I was wondering if the prime factorization would be of any use, since it seems like we need to prove something about the quotient (that its nth root is an integer).

I can write $$a = p_1^{i_1} \cdots p_k^{i_k}$$ and b = $$q_1^{j_1} \cdots q_{\ell}^{j_{\ell}}$$, where all the p's and q's are prime. Then $$\frac{b^n}{a^n} = \frac{q_1^{nj_1} \cdots q_{\ell}^{nj_{\ell}}}{p_1^{ni_1}\cdots p_k^{ni_k}} \in \mathbb{Z}$$.

I guess some of these prime factors must cancel... hmm. I'll think about it.

Ok, considering the quotient

$$Q = \frac{b^n}{a^n} = \frac{q_1^{nj_1} \cdots q_{\ell}^{nj_{\ell}}}{p_1^{ni_1}\cdots p_k^{ni_k}}$$

we have, since $$Q \in\mathbb{Z}$$, that every prime factor in the denominator must also appear at least that many times in the numerator (I'm a little unsure about justifying this step, it seems obvious, because otherwise we would have a fraction in lowest terms, which would imply that Q is not an integer).

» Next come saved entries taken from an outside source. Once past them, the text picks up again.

lemma gl_body_eq_topOf (ps : List (Int × Int)) (hne : ps ≠ []) (h1 : ∀ p ∈ ps, 1 ≤ p.2) :
    (let counterList := (PySem.List.sorted ps (fun p => p.2) true).take 2
     if counterList.length < 2 then
       match counterList with
       | [] => none
       | p :: _ => some p.1
     else
       match counterList with
       | p :: q :: _ => if p.2 = q.2 then none else some p.1
       | _ => none) = topOf ps := by
  have hperm : (PySem.List.sorted ps (fun p => p.2) true).Perm ps := PySem.List.sorted_perm ps _ _
  rcases hs : PySem.List.sorted ps (fun p => p.2) true with _ | ⟨p, _ | ⟨q, t⟩⟩
  · rw [hs] at hperm
    exact absurd (hperm.symm.eq_nil ▸ rfl : ps = []) hne
  · rw [hs] at hperm
    have hps : ps = [p] := List.perm_singleton.mp hperm.symm
    subst hps
    have hp1 := h1 p (by simp)
    have hM : topM [p] = p.2 := by simp [topM]; omega
    simp [topOf, hM]
  · rw [hs] at hperm
    have hpmem : p ∈ ps := hperm.mem_iff.mp (by simp)
    have hmax : ∀ y ∈ ps, y.2 ≤ p.2 := by
      intro y hy
      exact PySem.List.key_head_sorted_rev_ge ps (fun r => r.2) hs y hy
    have hM : topM ps = p.2 := by
      have h1' := le_topM ps p hpmem
      have hMne : topM ps ≠ 0 := by have := h1 p hpmem; omega
      obtain ⟨r, hr, hre⟩ := topM_mem ps hMne
      have := hmax r hr
      omega
    have hpw : (PySem.List.sorted ps (fun p => p.2) true).Pairwise (fun a b => b.2 ≤ a.2) :=
      PySem.List.sorted_pairwise_rev ps _
    rw [hs] at hpw
    have hqp : q.2 ≤ p.2 := (List.pairwise_cons.mp hpw).1 q (by simp)
    have ht : ∀ r ∈ t, r.2 ≤ q.2 :=
      (List.pairwise_cons.mp (List.pairwise_cons.mp hpw).2).1
    have hcount : ps.countP (fun r => r.2 == topM ps) =
        (p :: q :: t).countP (fun r => r.2 == topM ps) := (hperm.countP_eq _).symm
    simp only [List.take, List.length_cons]
    rw [if_neg (by simp : ¬ (([] : List (Int × Int)).length + 1 + 1 < 2))]
    by_cases heq : p.2 = q.2
    · rw [if_pos heq]
      have hc2 : 2 ≤ ps.countP (fun r => r.2 == topM ps) := by
        rw [hcount]
        simp [hM, heq]
      unfold topOf
      rw [if_neg (by omega)]
    · rw [if_neg heq]
      have hq2 : q.2 < p.2 := by omega
      have hfs : ps.filter (fun r => r.2 == topM ps) = [p] := by
        have : (p :: q :: t).filter (fun r => r.2 == topM ps) = [p] := by
          rw [hM]
          have hqf : (q.2 == p.2) = false := by simp; omega
          have htf : t.filter (fun r => r.2 == p.2) = [] :=
            List.filter_eq_nil_iff.mpr (by intro r hr; have := ht r hr; simp; omega)
          simp [hqf, htf]
        have hpf := hperm.filter (fun r => r.2 == topM ps)
        rw [this] at hpf
        exact List.perm_singleton.mp hpf.symm
      unfold topOf
      have hc1 : ps.countP (fun r => r.2 == topM ps) = 1 := by
        rw [List.countP_eq_length_filter, hfs]; rfl
      rw [if_pos hc1, find?_of_filter_eq_singleton hfs]
      rfl

-- canonical items list of a counter and the canonical leader
def cfn (r : List Int) : Int → Int × Int := fun k => (k, (r.count k : Int))

def citems (r : List Int) : List (Int × Int) := (PySem.Set.ofList r).map (cfn r)

def Lcanon (r : List Int) : Option Int := topOf (citems r)

lemma citems_nonneg (r : List Int) : ∀ p ∈ citems r, 0 ≤ p.2 := by
  intro p hp
  obtain ⟨k, _, rfl⟩ := List.mem_map.mp hp
  simp [cfn]

lemma citems_pos (r : List Int) : ∀ p ∈ citems r, 1 ≤ p.2 := by
  intro p hp
  obtain ⟨k, hk, rfl⟩ := List.mem_map.mp hp
  have : k ∈ r := (PySem.Set.mem_ofList r k).mp hk
  have := List.count_pos_iff.mpr this
  simp [cfn]
  omega

lemma citems_ne_nil (r : List Int) (h : r ≠ []) : citems r ≠ [] := by
  rcases r with _ | ⟨x, t⟩
  · exact absurd rfl h
  · intro hc
    have : x ∈ PySem.Set.ofList (x :: t) := (PySem.Set.mem_ofList _ x).mpr (by simp)
    unfold citems at hc
    rw [List.map_eq_nil_iff] at hc
    rw [hc] at this
    simp at this

-- dropping non-positive entries does not change topOf (when something positive is present)
lemma topOf_filter_pos (ps : List (Int × Int)) (_h0 : ∀ p ∈ ps, 0 ≤ p.2)
    (hpos : ∃ p ∈ ps, 0 < p.2) :
    topOf ps = topOf (ps.filter (fun p => decide (0 < p.2))) := by
  have hMpos : 0 < topM ps := topM_pos ps hpos
  have hM : topM (ps.filter (fun p => decide (0 < p.2))) = topM ps := by
    obtain ⟨p, hp, hp2⟩ := topM_mem ps (by omega)
    have hpf : p ∈ ps.filter (fun p => decide (0 < p.2)) :=
      List.mem_filter.mpr ⟨hp, by simp; omega⟩
    have h1 := le_topM _ p hpf
    have h2 : ∀ q ∈ ps.filter (fun p => decide (0 < p.2)), q.2 ≤ topM ps := by
      intro q hq
      exact le_topM ps q (List.mem_filter.mp hq).1
    have h3 := topM_nonneg (ps.filter (fun p => decide (0 < p.2)))
    rcases eq_or_ne (topM (ps.filter (fun p => decide (0 < p.2)))) 0 with e | e
    · omega
    · obtain ⟨q, hq, he⟩ := topM_mem _ e
      have := h2 q hq
      omega
  have hfilter : (ps.filter (fun p => decide (0 < p.2))).filter (fun p => p.2 == topM ps)
      = ps.filter (fun p => p.2 == topM ps) := by
    rw [List.filter_filter]
    apply List.filter_congr
    intro p hp
    rcases eq_or_ne p.2 (topM ps) with e | e
    · simp [e]; omega
    · simp [e]
  unfold topOf
  rw [hM]
  have hcnt : (ps.filter (fun p => decide (0 < p.2))).countP (fun p => p.2 == topM ps)
      = ps.countP (fun p => p.2 == topM ps) := by
    rw [List.countP_eq_length_filter, List.countP_eq_length_filter, hfilter]
  rw [hcnt]
  by_cases hc : ps.countP (fun p => p.2 == topM ps) = 1
  · rw [if_pos hc, if_pos hc]
    obtain ⟨x, hx⟩ := filter_eq_singleton_of_countP_one hc
    have hx2 : (ps.filter (fun p => decide (0 < p.2))).filter (fun p => p.2 == topM ps) = [x] := by
      rw [hfilter]; exact hx
    rw [find?_of_filter_eq_singleton hx, find?_of_filter_eq_singleton hx2]
  · rw [if_neg hc, if_neg hc]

Now we're left with a product of primes. It seems clear that the q's that got canceled out will still each be raised to a power that is a multiple of n, because, say for some $$m$$, we have $$q_m = p_m$$. Then we take $$q_m^{nx}$$ (where x is the exponent of $$q_m$$ as it appears in the factorization of $$b^n$$) and divide it by a factor $$p_t^{ny}$$ where $$p_t = q_m$$ and is in the factorization of the denominator. We do this for each prime power in the denominator. We're left with a sequence of primes, each raised to a power that is a multiple of $$n$$. So... their product's nth root is an integer, since the nth root of each prime power is just some other (integral) power of that prime.

There are a few details left out, but that's almost beginning to convince me. I wonder if there is a less messy way to write this...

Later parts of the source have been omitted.